In life, there are simple rules to live by. For example, Jim Croce told us that “You don’t mess around with Jim”. In the database world there are similar rules like “you never issue an UPDATE or DELETE statement without a WHERE clause. In this blog post, I’m hopefully going to convince you to add another rule – “Always include the ERROR LOG clause with your IMPORT FROM command”.
I’m currently working on a Big Data project where I’m importing the results from a generated data file based on Wikipedia page count data. After doing the import operation, I did a SELECT COUNT(*) on the resulting table and then got to wondering – was I hallucinating or am I missing almost 2 million rows of data?
It turns out that I was missing more than 2 million rows of data – yikes! So what’s going on? When I ran the IMPORT FROM command, it reported that it took 45 seconds, affected 0 rows (that alone is a bit disturbing) and that there were no errors. So, again – what’s going on?
Since the data I’m getting from Wikipedia could be suspect, my first inclination is that it had to be a problem with using a pipe “|” symbol as a delimiter. My original file actually used the 0x01 character as a field delimiter and I has used the following sed Linux command to change them to the pipe character:
sed “s/\x01/|/g” 000000 > 000000.csv
I then used the wc (word count) command to count the number of rows in both files to compare the results.
hana:/wiki-data/year=2013/month=05 # wc –lines 000000*
As you can see, the line counts were identical. So, I opened up the help topic for the command at http://help.sap.com/hana/html/sql_import_from.html and noticed that there is a clause called “ERROR LOG”, so why not give it a try. I went ahead and added the following clause:
ERROR LOG ‘/wiki-data/import.err’
After running the IMPORT FROM command again, I got no errors, but what was weird was I also had no import.err file in my /wiki-data directory. This I’ve seen before, so I issued the following Linux command to make sure the SAP HANA database engine can write data to this directory:
chmod 777 /wiki-data
Lo and behold, I ended up with a 55 meg import.err file! It turns out that there were two things preventing the load of all the data. First, one of my column definitions was not large enough to support the longest of the Wikipedia page titles which was 1023 – more than double of the VARCHAR(500) that I had defined. So, I dropped the table and recreated it with a column length of 2000 to be on the safe side. I then came across a new – numeric overflow. It turns out I needed to use a BIGINT data type for the number of bytes download for an hour for pages. After making that correction, I now got the COUNT(*) to match the line count for the three CSV files that I imported.

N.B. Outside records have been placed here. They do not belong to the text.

-- pv_equiv track=rewrite | github.com/smsh73/SBAI | analyze_views.py | find_clusters_1d
-- ===== SOURCE A (Python) =====
-- def find_clusters_1d(values, gap_threshold):
--     """1D 값들을 gap 기준으로 클러스터링"""
--     sorted_vals = sorted(set(values))
--     clusters = []
--     cluster = [sorted_vals[0]]
--     for i in range(1, len(sorted_vals)):
--         if sorted_vals[i] - sorted_vals[i-1] > gap_threshold:
--             clusters.append((min(cluster), max(cluster)))
--             cluster = [sorted_vals[i]]
--         else:
--             cluster.append(sorted_vals[i])
--     clusters.append((min(cluster), max(cluster)))
--     return clusters
-- ===== SOURCE B (Python) =====
-- def find_clusters_1d(values, gap_threshold):
--     """1D 값들을 gap 기준으로 클러스터링 (staged: classify adjacent pairs, zip starts with ends)"""
--     vals = sorted(set(values))
--     gaps = [(a, b) for a, b in zip(vals, vals[1:]) if b - a > gap_threshold]
--     starts = [vals[0]] + [b for a, b in gaps]
--     ends = [a for a, b in gaps] + [vals[-1]]
--     return list(zip(starts, ends))
-- ===== Notes on version B (the rewrite author's own statement) =====
-- stated objective: alternative
-- what changed: Replaces A's single forward scan that buffers the current cluster in a list and calls min()/max() with a staged construction: one pass classifies adjacent pairs of the sorted unique values as gaps, then the cluster starts and cluster ends are read off independently and zipped together.
import Mathlib
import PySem

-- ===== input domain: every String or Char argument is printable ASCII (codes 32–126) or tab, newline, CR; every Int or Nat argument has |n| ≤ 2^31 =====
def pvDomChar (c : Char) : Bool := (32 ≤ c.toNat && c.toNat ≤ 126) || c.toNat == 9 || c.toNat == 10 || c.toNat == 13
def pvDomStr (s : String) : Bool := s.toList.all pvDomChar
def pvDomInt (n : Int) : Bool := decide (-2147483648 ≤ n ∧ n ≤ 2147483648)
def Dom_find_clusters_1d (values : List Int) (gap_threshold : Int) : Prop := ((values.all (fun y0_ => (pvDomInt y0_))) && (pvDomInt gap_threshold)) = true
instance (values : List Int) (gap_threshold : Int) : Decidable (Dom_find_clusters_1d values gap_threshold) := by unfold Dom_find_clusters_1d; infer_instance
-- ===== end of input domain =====

-- B replaces A's forward scan with a cluster buffer and min()/max() by a staged construction:
-- classify adjacent pairs as gaps, read off cluster starts and ends separately, zip them.

-- ===== PORT A =====
-- min(cluster) / max(cluster) on a nonempty list; the .getD 0 default is never reached because
-- A's loop keeps 'cluster' nonempty (Python min/max would raise only on an empty list).
def pvMin (xs : List Int) : Int := (PySem.List.min? xs (fun x => x)).getD 0
def pvMax (xs : List Int) : Int := (PySem.List.max? xs (fun x => x)).getD 0

-- 'for i in range(1, len(sorted_vals))': walk the tail carrying the previous element
-- (= sorted_vals[i-1]) and the state (clusters, cluster), exactly A's loop body.
def loopA (gap : Int) : Int → List Int → List (Int × Int) × List Int → List (Int × Int) × List Int
  | _, [], st => st
  | prev, x :: xs, (clusters, cluster) =>
    if x - prev > gap then
      loopA gap x xs (clusters ++ [(pvMin cluster, pvMax cluster)], [x])
    else
      loopA gap x xs (clusters, cluster ++ [x])

def find_clusters_1d (values : List Int) (gap_threshold : Int) : List (Int × Int) :=
  let sorted_vals := PySem.List.sorted (PySem.Set.ofList values) (fun x => x) false
  match sorted_vals with
  | [] => []  -- unreachable under Pre_: Python raises IndexError at sorted_vals[0]
  | v0 :: rest =>
    let st := loopA gap_threshold v0 rest ([], [v0])
    st.1 ++ [(pvMin st.2, pvMax st.2)]

-- ===== PORT B =====
-- staged passes, exactly Source B: gaps = adjacent pairs (a,b) with b - a > gap_threshold,
-- starts = vals[0] :: seconds of gaps, ends = firsts of gaps ++ [vals[-1]], zipped.
-- vals[0] / vals[-1] via pyGet?; the .getD 0 default is hit only on empty values
-- (excluded by Pre_, where the Python raises IndexError).
def find_clusters_1d_alt (values : List Int) (gap_threshold : Int) : List (Int × Int) :=
  let vals := PySem.List.sorted (PySem.Set.ofList values) (fun x => x) false
  let gaps := (vals.zip vals.tail).filter (fun p => p.2 - p.1 > gap_threshold)
  let starts := (PySem.List.pyGet? vals 0).getD 0 :: gaps.map Prod.snd
  let ends := gaps.map Prod.fst ++ [(PySem.List.pyGet? vals (-1)).getD 0]
  starts.zip ends

-- ===== PRECONDITION & SPEC =====
-- Python A raises IndexError on empty 'values' (sorted_vals[0]); B's Python raises there too.
def Pre_find_clusters_1d (values : List Int) (gap_threshold : Int) : Prop := values ≠ []
instance (values : List Int) (gap_threshold : Int) : Decidable (Pre_find_clusters_1d values gap_threshold) := by unfold Pre_find_clusters_1d; infer_instance
def pvWitness_find_clusters_1d : List Int × Int := ([1, 2, 5], 1)

def Spec_find_clusters_1d (values : List Int) (gap_threshold : Int) (out : List (Int × Int)) : Prop := out = find_clusters_1d_alt values gap_threshold
instance (values : List Int) (gap_threshold : Int) (out : List (Int × Int)) : Decidable (Spec_find_clusters_1d values gap_threshold out) := by unfold Spec_find_clusters_1d; infer_instance

-- ===== CLAIM (what is proved, stated in full; the proofs are below) =====
def Claim_equal_find_clusters_1d : Prop := ∀ (values : List Int) (gap_threshold : Int), Dom_find_clusters_1d values gap_threshold → Pre_find_clusters_1d values gap_threshold → Spec_find_clusters_1d values gap_threshold (find_clusters_1d values gap_threshold)

-- ===== LEMMAS AND PROOFS =====

-- common recursive characterisation: clusters of 'l' when the open cluster spans lo..prev
def cspec (gap : Int) : Int → Int → List Int → List (Int × Int)
  | lo, prev, [] => [(lo, prev)]
  | lo, prev, x :: xs => if x - prev > gap then (lo, prev) :: cspec gap x x xs else cspec gap lo x xs

-- cspec depends on 'lo' only through the first component of the head pair
theorem cspec_head (gap : Int) : ∀ (l : List Int) (x : Int), ∃ h r, ∀ lo, cspec gap lo x l = (lo, h) :: r := by
  intro l
  induction l with
  | nil => intro x; exact ⟨x, [], fun lo => rfl⟩
  | cons y ys ih =>
    intro x
    by_cases hc : y - x > gap
    · exact ⟨x, cspec gap y y ys, fun lo => by simp [cspec, hc]⟩
    · obtain ⟨h, r, hr⟩ := ih y
      exact ⟨h, r, fun lo => by simp [cspec, hc, hr lo]⟩

-- B's staged construction computes cspec
theorem B_cspec (gap : Int) : ∀ (l : List Int) (v0 la : Int), (v0 :: l).getLast? = some la →
    (((v0 :: (((v0 :: l).zip l).filter (fun p => p.2 - p.1 > gap)).map Prod.snd)).zip
      ((((v0 :: l).zip l).filter (fun p => p.2 - p.1 > gap)).map Prod.fst ++ [la]))
      = cspec gap v0 v0 l := by
  intro l
  induction l with
  | nil => intro v0 la h; simp at h; simp [h, cspec]
  | cons x xs ih =>
    intro v0 la h
    have h' : (x :: xs).getLast? = some la := by simpa [List.getLast?_cons_cons] using h
    have hzip : (v0 :: x :: xs).zip (x :: xs) = (v0, x) :: (x :: xs).zip xs := rfl
    by_cases hc : x - v0 > gap
    · simp only [hzip, List.filter_cons, hc, decide_true, cspec]
      exact congrArg _ (ih x la h')
    · have hIH := ih x la h'
      simp only [hzip, List.filter_cons, show (decide (x - v0 > gap)) = false by simp [hc]]
      obtain ⟨hh, r, hr⟩ := cspec_head gap xs x
      cases hFB : (((x :: xs).zip xs).filter (fun p => p.2 - p.1 > gap)).map Prod.fst ++ [la] with
      | nil => simp at hFB
      | cons b bs =>
        rw [hFB] at hIH
        simp only [List.zip_cons_cons] at hIH
        rw [hr x] at hIH
        have h1 := (List.cons.injEq _ _ _ _).mp hIH
        have hb : b = hh := congrArg Prod.snd h1.1
        have hbs := h1.2
        simp only [Bool.false_eq_true, if_false, hFB, List.zip_cons_cons, hbs, cspec, if_neg hc, hr v0, hb]

theorem foldl_min_of_le : ∀ (cl : List Int) (c0 : Int), (∀ y ∈ cl, c0 ≤ y) → cl.foldl min c0 = c0 := by
  intro cl
  induction cl with
  | nil => intro c0 _; rfl
  | cons y ys ih =>
    intro c0 hle
    have : min c0 y = c0 := min_eq_left (hle y (by simp))
    simp only [List.foldl_cons, this]
    exact ih c0 (fun z hz => hle z (by simp [hz]))

theorem foldl_max_getLast : ∀ (cl : List Int) (c0 la : Int), List.Pairwise (· ≤ ·) (c0 :: cl) →
    (c0 :: cl).getLast? = some la → cl.foldl max c0 = la := by
  intro cl
  induction cl with
  | nil => intro c0 la _ h; simp at h; simp [h]
  | cons y ys ih =>
    intro c0 la hp h
    have h1 : max c0 y = y := max_eq_right (List.rel_of_pairwise_cons hp (by simp))
    simp only [List.foldl_cons, h1]
    exact ih y la hp.of_cons (by simpa [List.getLast?_cons_cons] using h)

theorem pvMin_sorted (c0 : Int) (cl : List Int) (hp : List.Pairwise (· ≤ ·) (c0 :: cl)) :
    pvMin (c0 :: cl) = c0 := by
  simp [pvMin, PySem.List.min?_id_cons,
    foldl_min_of_le cl c0 (fun y hy => List.rel_of_pairwise_cons hp hy)]

theorem pvMax_sorted (c0 la : Int) (cl : List Int) (hp : List.Pairwise (· ≤ ·) (c0 :: cl))
    (h : (c0 :: cl).getLast? = some la) : pvMax (c0 :: cl) = la := by
  simp [pvMax, PySem.List.max?_id_cons, foldl_max_getLast cl c0 la hp h]

theorem loopA_spec (gap : Int) : ∀ (l cl : List Int) (c0 prev : Int) (cs : List (Int × Int)),
    List.Pairwise (· ≤ ·) ((c0 :: cl) ++ l) → (c0 :: cl).getLast? = some prev →
    (let st := loopA gap prev l (cs, c0 :: cl); st.1 ++ [(pvMin st.2, pvMax st.2)])
      = cs ++ cspec gap c0 prev l := by
  intro l
  induction l with
  | nil =>
    intro cl c0 prev cs hp hla
    simp only [loopA, cspec]
    rw [pvMin_sorted c0 cl (by simpa using hp), pvMax_sorted c0 prev cl (by simpa using hp) hla]
  | cons x xs ih =>
    intro cl c0 prev cs hp hla
    have hsort : List.Pairwise (· ≤ ·) (c0 :: cl) := hp.sublist (List.sublist_append_left _ _)
    by_cases hc : x - prev > gap
    · simp only [loopA, hc, if_pos, pvMin_sorted c0 cl hsort, pvMax_sorted c0 prev cl hsort hla]
      have hp' : List.Pairwise (· ≤ ·) (([x] : List Int) ++ xs) :=
        hp.sublist (List.sublist_append_right (c0 :: cl) (x :: xs))
      have h2 := ih [] x x (cs ++ [(c0, prev)]) (by simpa using hp') (by simp)
      simp only [cspec, hc, if_pos]
      simpa using h2
    · simp only [loopA, hc, if_neg, not_false_iff]
      have hcons : (c0 :: cl) ++ [x] = c0 :: (cl ++ [x]) := by simp
      have hp2 : List.Pairwise (· ≤ ·) ((c0 :: (cl ++ [x])) ++ xs) := by
        have : (c0 :: (cl ++ [x])) ++ xs = (c0 :: cl) ++ (x :: xs) := by simp
        rw [this]; exact hp
      have hla2 : (c0 :: (cl ++ [x])).getLast? = some x := by
        rw [← List.cons_append]; exact List.getLast?_concat
      have := ih (cl ++ [x]) c0 x cs hp2 hla2
      rw [← hcons] at this
      simp only [this]
      simp [cspec, hc]

-- ===== VERDICT (by name: the statement is the Claim_ definition above) =====
theorem find_clusters_1d_spec : Claim_equal_find_clusters_1d := by
  intro values gap _dom _pre
  unfold Spec_find_clusters_1d find_clusters_1d find_clusters_1d_alt
  cases hv : PySem.List.sorted (PySem.Set.ofList values) (fun x => x) false with
  | nil =>
    exfalso
    obtain ⟨x, hx⟩ := List.exists_mem_of_ne_nil values _pre
    have hmem : x ∈ PySem.List.sorted (PySem.Set.ofList values) (fun x => x) false := by
      rw [PySem.List.mem_sorted]; exact (PySem.Set.mem_ofList values x).mpr hx
    rw [hv] at hmem; simp at hmem
  | cons v0 rest =>
    have hlt : List.Pairwise (· < ·) (v0 :: rest) := by
      rw [← hv]; exact PySem.List.sorted_ofList_pairwise_lt values
    have hle : List.Pairwise (· ≤ ·) (v0 :: rest) := hlt.imp le_of_lt
    obtain ⟨la, hla⟩ : ∃ la, (v0 :: rest).getLast? = some la :=
      ⟨(v0 :: rest).getLast (by simp), List.getLast?_eq_some_getLast (by simp)⟩
    have hA := loopA_spec gap rest [] v0 v0 [] (by simpa using hle) (by simp)
    have hB := B_cspec gap rest v0 la hla
    simp only [List.nil_append] at hA
    simp only [hA, PySem.List.pyGet?_zero_cons, PySem.List.pyGet?_neg_one, hla,
      Option.getD_some, List.tail_cons]
    exact (hB.symm ▸ rfl)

I was lucky and noticed that the COUNT result didn’t seem right and tracked it down, but I’m guessing that most people that use the IMPORT FROM command aren’t using the optional ERROR LOG clause. So – back to the new rule.
- Create a directory that you will use for your error file and make sure the HANA database engine has rights to the file using the chmod 777 <directory name> command.
- Just because the IMPORT FROM command reports no errors when running it from SAP HANA Studio, doesn’t mean there were no errors. Always include the ERROR LOG clause and then check to see that it’s a zero byte file. Otherwise, open it up and examine the records.
- Tell your friends and colleagues about this rule. 🙂
So in the spirit of Jim Croce, you can check it out my updated lyrics and sing along:
“You don’t tug on Superman’s cape”
“You don’t spit into the wind”
“You don’t pull the mask off that old Lone Ranger”
And you don’t forget the ERROR LOG clause for IMPORT FROM command.
Again, data is a precious thing to waste, so please pass this on.